Anabolism (from Greek: ἁνά, "upward" and βάλλειν, "to throw", also called biosynthesis) is the set of metabolic pathways that construct molecules from smaller units. These reactions require energy, known also as an endergonic process. Metabolic processes are either "anabolic" or "catabolic".
Polymerization, an anabolic pathway used to build macromolecules such as nucleic acids, proteins, and polysaccharides, uses condensation reactions to join monomers. Macromolecules are created from smaller molecules using enzymes and cofactors.
Anabolism is powered by catabolism, where large molecules are broken down into smaller parts and then used up in cellular respiration. Many anabolic processes are powered by the cleavage of adenosine triphosphate (ATP). Anabolism usually involves reduction and decreases entropy, making it unfavorable without energy input. The starting materials, called the precursor molecules, are joined together using the chemical energy made available from hydrolyzing ATP, reducing the cofactors NAD+, NADP+, and FAD, or performing other favorable side reactions. Occasionally it can also be driven by entropy without energy input, in cases like the formation of the phospholipid bilayer of a cell, where hydrophobic interactions aggregate the molecules.

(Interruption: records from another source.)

-- pv_equiv track=rewrite | github.com/dawoodaijaz97/Leetcode | earliest-finish-time-for-land-and-water-rides-i/solution.py | solve
-- ===== SOURCE A (Python) =====
-- def solve(landStartTime: list[int], landDuration: list[int], waterStartTime: list[int], waterDuration: list[int]) -> int:
--     min_finish_time = float('inf')
--
--     for l_start, l_duration in zip(landStartTime, landDuration):
--         l_end = l_start + l_duration
--         for w_start, w_duration in zip(waterStartTime, waterDuration):
--             if w_start >= l_end:
--                 finish_time = w_start + w_duration
--             else:
--                 finish_time = max(l_end, w_start) + w_duration
--             min_finish_time = min(min_finish_time, finish_time)
--
--     for w_start, w_duration in zip(waterStartTime, waterDuration):
--         w_end = w_start + w_duration
--         for l_start, l_duration in zip(landStartTime, landDuration):
--             if l_start >= w_end:
--                 finish_time = l_start + l_duration
--             else:
--                 finish_time = max(w_end, l_start) + l_duration
--             min_finish_time = min(min_finish_time, finish_time)
--
--     return min_finish_time
-- ===== SOURCE B (Python) =====
-- def solve(landStartTime: list[int], landDuration: list[int], waterStartTime: list[int], waterDuration: list[int]) -> int:
--     mL = min(s + d for s, d in zip(landStartTime, landDuration))
--     mW = min(s + d for s, d in zip(waterStartTime, waterDuration))
--     best_after_land = min(max(mL, s) + d for s, d in zip(waterStartTime, waterDuration))
--     best_after_water = min(max(mW, s) + d for s, d in zip(landStartTime, landDuration))
--     return min(best_after_land, best_after_water)
-- ===== Notes on version B (the rewrite author's own statement) =====
-- stated objective: faster
-- what changed: Replaces the two O(n*m) nested scans with precomputed minimal land-end and water-end times followed by one single pass over each list.
-- outside the precondition, e.g. on solve([], [1], [2], [3]): A returns inf, B raises ValueError
import Mathlib
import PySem

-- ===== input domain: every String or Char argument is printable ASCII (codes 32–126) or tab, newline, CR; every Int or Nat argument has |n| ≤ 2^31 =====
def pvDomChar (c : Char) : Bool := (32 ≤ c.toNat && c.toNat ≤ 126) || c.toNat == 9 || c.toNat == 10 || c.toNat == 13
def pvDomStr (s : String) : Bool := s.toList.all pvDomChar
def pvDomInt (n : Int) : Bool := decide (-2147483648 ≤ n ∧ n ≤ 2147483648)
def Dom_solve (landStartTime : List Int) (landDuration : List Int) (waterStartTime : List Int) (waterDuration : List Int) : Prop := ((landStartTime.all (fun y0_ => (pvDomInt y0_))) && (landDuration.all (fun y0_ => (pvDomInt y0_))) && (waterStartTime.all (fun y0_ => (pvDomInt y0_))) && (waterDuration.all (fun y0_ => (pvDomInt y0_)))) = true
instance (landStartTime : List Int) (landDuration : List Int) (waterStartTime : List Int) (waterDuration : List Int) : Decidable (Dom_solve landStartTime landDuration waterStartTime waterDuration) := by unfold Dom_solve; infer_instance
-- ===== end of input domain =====

-- B replaces A's two O(n*m) nested scans by precomputing the minimal land-end / water-end
-- time and doing one single pass over each list (objective: faster, asymptotic).

-- ===== PORT A =====
-- inner loop of A: for (s,d) in ps, compare s with the other ride's end time e,
-- fold the running minimum (Option Int models A's float('inf') start)
def innerA (ps : List (Int × Int)) (e : Int) (acc : Option Int) : Option Int :=
  ps.foldl (fun acc p =>
    let ft := if p.1 ≥ e then p.1 + p.2 else max e p.1 + p.2
    some (match acc with | none => ft | some a => min a ft)) acc

def solve (landStartTime : List Int) (landDuration : List Int) (waterStartTime : List Int) (waterDuration : List Int) : Int :=
  let lp := landStartTime.zip landDuration
  let wp := waterStartTime.zip waterDuration
  let m1 := lp.foldl (fun acc l => innerA wp (l.1 + l.2) acc) (none : Option Int)
  let m2 := wp.foldl (fun acc w => innerA lp (w.1 + w.2) acc) m1
  m2.getD 0   -- the `none` (= float('inf')) case is excluded by Pre_solve

-- ===== PORT B =====
-- min(a, f p1, f p2, …) as Python's min over a generator, seeded with a
def minF (f : Int × Int → Int) (ps : List (Int × Int)) (a : Int) : Int :=
  ps.foldl (fun a p => min a (f p)) a

-- Python's min over a nonempty generator ([] is excluded by Pre_solve)
def minOver (f : Int × Int → Int) (ps : List (Int × Int)) : Int :=
  match ps with
  | [] => 0
  | p :: r => minF f r (f p)

def solve_alt (landStartTime : List Int) (landDuration : List Int) (waterStartTime : List Int) (waterDuration : List Int) : Int :=
  let lp := landStartTime.zip landDuration
  let wp := waterStartTime.zip waterDuration
  let mL := minOver (fun p => p.1 + p.2) lp
  let mW := minOver (fun p => p.1 + p.2) wp
  let bw := minOver (fun p => max mL p.1 + p.2) wp
  let bl := minOver (fun p => max mW p.1 + p.2) lp
  min bw bl

-- ===== PRECONDITION & SPEC =====
-- Pre_ excludes inputs where one of the zips is empty: there A returns float('inf'),
-- which is not an int, and B's min() raises ValueError.
def Pre_solve (landStartTime : List Int) (landDuration : List Int) (waterStartTime : List Int) (waterDuration : List Int) : Prop :=
  landStartTime ≠ [] ∧ landDuration ≠ [] ∧ waterStartTime ≠ [] ∧ waterDuration ≠ []
instance (landStartTime : List Int) (landDuration : List Int) (waterStartTime : List Int) (waterDuration : List Int) : Decidable (Pre_solve landStartTime landDuration waterStartTime waterDuration) := by unfold Pre_solve; infer_instance

def pvWitness_solve : List Int × List Int × List Int × List Int := ([0], [1], [2], [3])

def Spec_solve (landStartTime : List Int) (landDuration : List Int) (waterStartTime : List Int) (waterDuration : List Int) (out : Int) : Prop := out = solve_alt landStartTime landDuration waterStartTime waterDuration
instance (landStartTime : List Int) (landDuration : List Int) (waterStartTime : List Int) (waterDuration : List Int) (out : Int) : Decidable (Spec_solve landStartTime landDuration waterStartTime waterDuration out) := by unfold Spec_solve; infer_instance

-- ===== CLAIM (what is proved, stated in full; the proofs are below) =====
def Claim_equal_solve : Prop := ∀ (landStartTime : List Int) (landDuration : List Int) (waterStartTime : List Int) (waterDuration : List Int), Dom_solve landStartTime landDuration waterStartTime waterDuration → Pre_solve landStartTime landDuration waterStartTime waterDuration → Spec_solve landStartTime landDuration waterStartTime waterDuration (solve landStartTime landDuration waterStartTime waterDuration)

-- ===== LEMMAS AND PROOFS =====

-- A's branch simplifies: the finish time is always max e s + d
theorem ft_eq (e : Int) (p : Int × Int) :
    (if p.1 ≥ e then p.1 + p.2 else max e p.1 + p.2) = max e p.1 + p.2 := by
  split <;> omega

theorem innerA_some (ps : List (Int × Int)) (e a : Int) :
    innerA ps e (some a) = some (minF (fun p => max e p.1 + p.2) ps a) := by
  induction ps generalizing a with
  | nil => rfl
  | cons p r ih =>
    simp only [innerA, minF, List.foldl_cons] at *
    rw [ft_eq]
    exact ih _

theorem innerA_cons_none (p : Int × Int) (r : List (Int × Int)) (e : Int) :
    innerA (p :: r) e none = some (minOver (fun q => max e q.1 + q.2) (p :: r)) := by
  have : innerA (p :: r) e none = innerA r e (some (max e p.1 + p.2)) := by
    simp only [innerA, List.foldl_cons, ft_eq]
  rw [this, innerA_some]
  rfl

theorem minF_min (f : Int × Int → Int) (ps : List (Int × Int)) (a b : Int) :
    minF f ps (min a b) = min a (minF f ps b) := by
  induction ps generalizing a b with
  | nil => rfl
  | cons p r ih =>
    simp only [minF, List.foldl_cons] at *
    rw [min_assoc, ih]

theorem minF_eq_min_minOver (f : Int × Int → Int) (p : Int × Int) (r : List (Int × Int)) (a : Int) :
    minF f (p :: r) a = min a (minOver f (p :: r)) := by
  show minF f r (min a (f p)) = _
  rw [minF_min]; rfl

-- the fold over lp of "min with inner fold over wp" starting from some a
theorem foldA_some (xs ps : List (Int × Int)) (a : Int) :
    xs.foldl (fun acc l => innerA ps (l.1 + l.2) acc) (some a)
      = some (xs.foldl (fun a l => minF (fun p => max (l.1 + l.2) p.1 + p.2) ps a) a) := by
  induction xs generalizing a with
  | nil => rfl
  | cons x r ih =>
    simp only [List.foldl_cons, innerA_some]
    exact ih _

theorem minF_pointwise_min (f h : Int × Int → Int) (ps : List (Int × Int)) (a b : Int) :
    minF (fun p => min (f p) (h p)) ps (min a b) = min (minF f ps a) (minF h ps b) := by
  induction ps generalizing a b with
  | nil => rfl
  | cons p r ih =>
    simp only [minF, List.foldl_cons] at *
    have : min (min a b) (min (f p) (h p)) = min (min a (f p)) (min b (h p)) := by omega
    rw [this, ih]

theorem minOver_g_min (c d : Int) (p : Int × Int) (r : List (Int × Int)) :
    min (minOver (fun q => max c q.1 + q.2) (p :: r)) (minOver (fun q => max d q.1 + q.2) (p :: r))
      = minOver (fun q => max (min c d) q.1 + q.2) (p :: r) := by
  have hpt : ∀ q : Int × Int, max (min c d) q.1 + q.2 = min (max c q.1 + q.2) (max d q.1 + q.2) := by
    intro q; omega
  show min (minF _ r _) (minF _ r _) = minF (fun q => max (min c d) q.1 + q.2) r (max (min c d) p.1 + p.2)
  have h1 : (fun q : Int × Int => max (min c d) q.1 + q.2)
      = fun q => min (max c q.1 + q.2) (max d q.1 + q.2) := funext hpt
  rw [h1, hpt p, minF_pointwise_min]

-- key interchange: folding the inner one-pass minima over the outer list equals a single
-- pass over ps using the MINIMUM end time of the outer list
theorem keyC1 (xs : List (Int × Int)) (p : Int × Int) (r : List (Int × Int)) (c : Int) :
    xs.foldl (fun a l => minF (fun q => max (l.1 + l.2) q.1 + q.2) (p :: r) a)
        (minOver (fun q => max c q.1 + q.2) (p :: r))
      = minOver (fun q => max (minF (fun l => l.1 + l.2) xs c) q.1 + q.2) (p :: r) := by
  induction xs generalizing c with
  | nil => rfl
  | cons x t ih =>
    simp only [List.foldl_cons]
    rw [minF_eq_min_minOver, minOver_g_min, ih]
    rfl

theorem foldl2_min_init (F : Int × Int → Int × Int → Int) (xs ps : List (Int × Int)) (a b : Int) :
    xs.foldl (fun a x => minF (F x) ps a) (min a b)
      = min a (xs.foldl (fun a x => minF (F x) ps a) b) := by
  induction xs generalizing a b with
  | nil => rfl
  | cons x t ih =>
    simp only [List.foldl_cons]
    rw [minF_min, ih]

-- ===== VERDICT (by name: the statement is the Claim_ definition above) =====
theorem solve_spec : Claim_equal_solve := by
  intro lst ld wst wd _ hpre
  obtain ⟨h1, h2, h3, h4⟩ := hpre
  unfold Spec_solve solve solve_alt
  have hlp : lst.zip ld ≠ [] := by
    intro h; rcases List.zip_eq_nil_iff.mp h with h | h <;> [exact h1 h; exact h2 h]
  have hwp : wst.zip wd ≠ [] := by
    intro h; rcases List.zip_eq_nil_iff.mp h with h | h <;> [exact h3 h; exact h4 h]
  obtain ⟨l0, lr, hl⟩ := List.exists_cons_of_ne_nil hlp
  obtain ⟨w0, wr, hw⟩ := List.exists_cons_of_ne_nil hwp
  rw [hl, hw]
  dsimp only
  have hm1 : List.foldl (fun acc l => innerA (w0 :: wr) (l.1 + l.2) acc) none (l0 :: lr)
      = some (minOver (fun q => max (minOver (fun l => l.1 + l.2) (l0 :: lr)) q.1 + q.2) (w0 :: wr)) := by
    rw [List.foldl_cons, innerA_cons_none, foldA_some, keyC1]
    rfl
  rw [hm1, foldA_some, List.foldl_cons, minF_eq_min_minOver,
      foldl2_min_init (fun w p => max (w.1 + w.2) p.1 + p.2)]
  have hm2 : List.foldl (fun a w => minF (fun p => max (w.1 + w.2) p.1 + p.2) (l0 :: lr) a)
        (minOver (fun q => max (w0.1 + w0.2) q.1 + q.2) (l0 :: lr)) wr
      = minOver (fun q => max (minOver (fun w => w.1 + w.2) (w0 :: wr)) q.1 + q.2) (l0 :: lr) := by
    rw [keyC1 wr l0 lr (w0.1 + w0.2)]
    rfl
  rw [hm2]
  rfl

The reducing agents NADH, NADPH, and FADH2, as well as metal ions, act as cofactors at various steps in anabolic pathways. NADH, NADPH, and FADH2 act as electron carriers, while charged metal ions within enzymes stabilize charged functional groups on substrates.
Anabolic processes build organs and tissues. These processes produce growth and differentiation of cells and increase in body size, a process that involves synthesis of complex molecules. Examples of anabolic processes include the growth and mineralization of bone and increases in muscle mass.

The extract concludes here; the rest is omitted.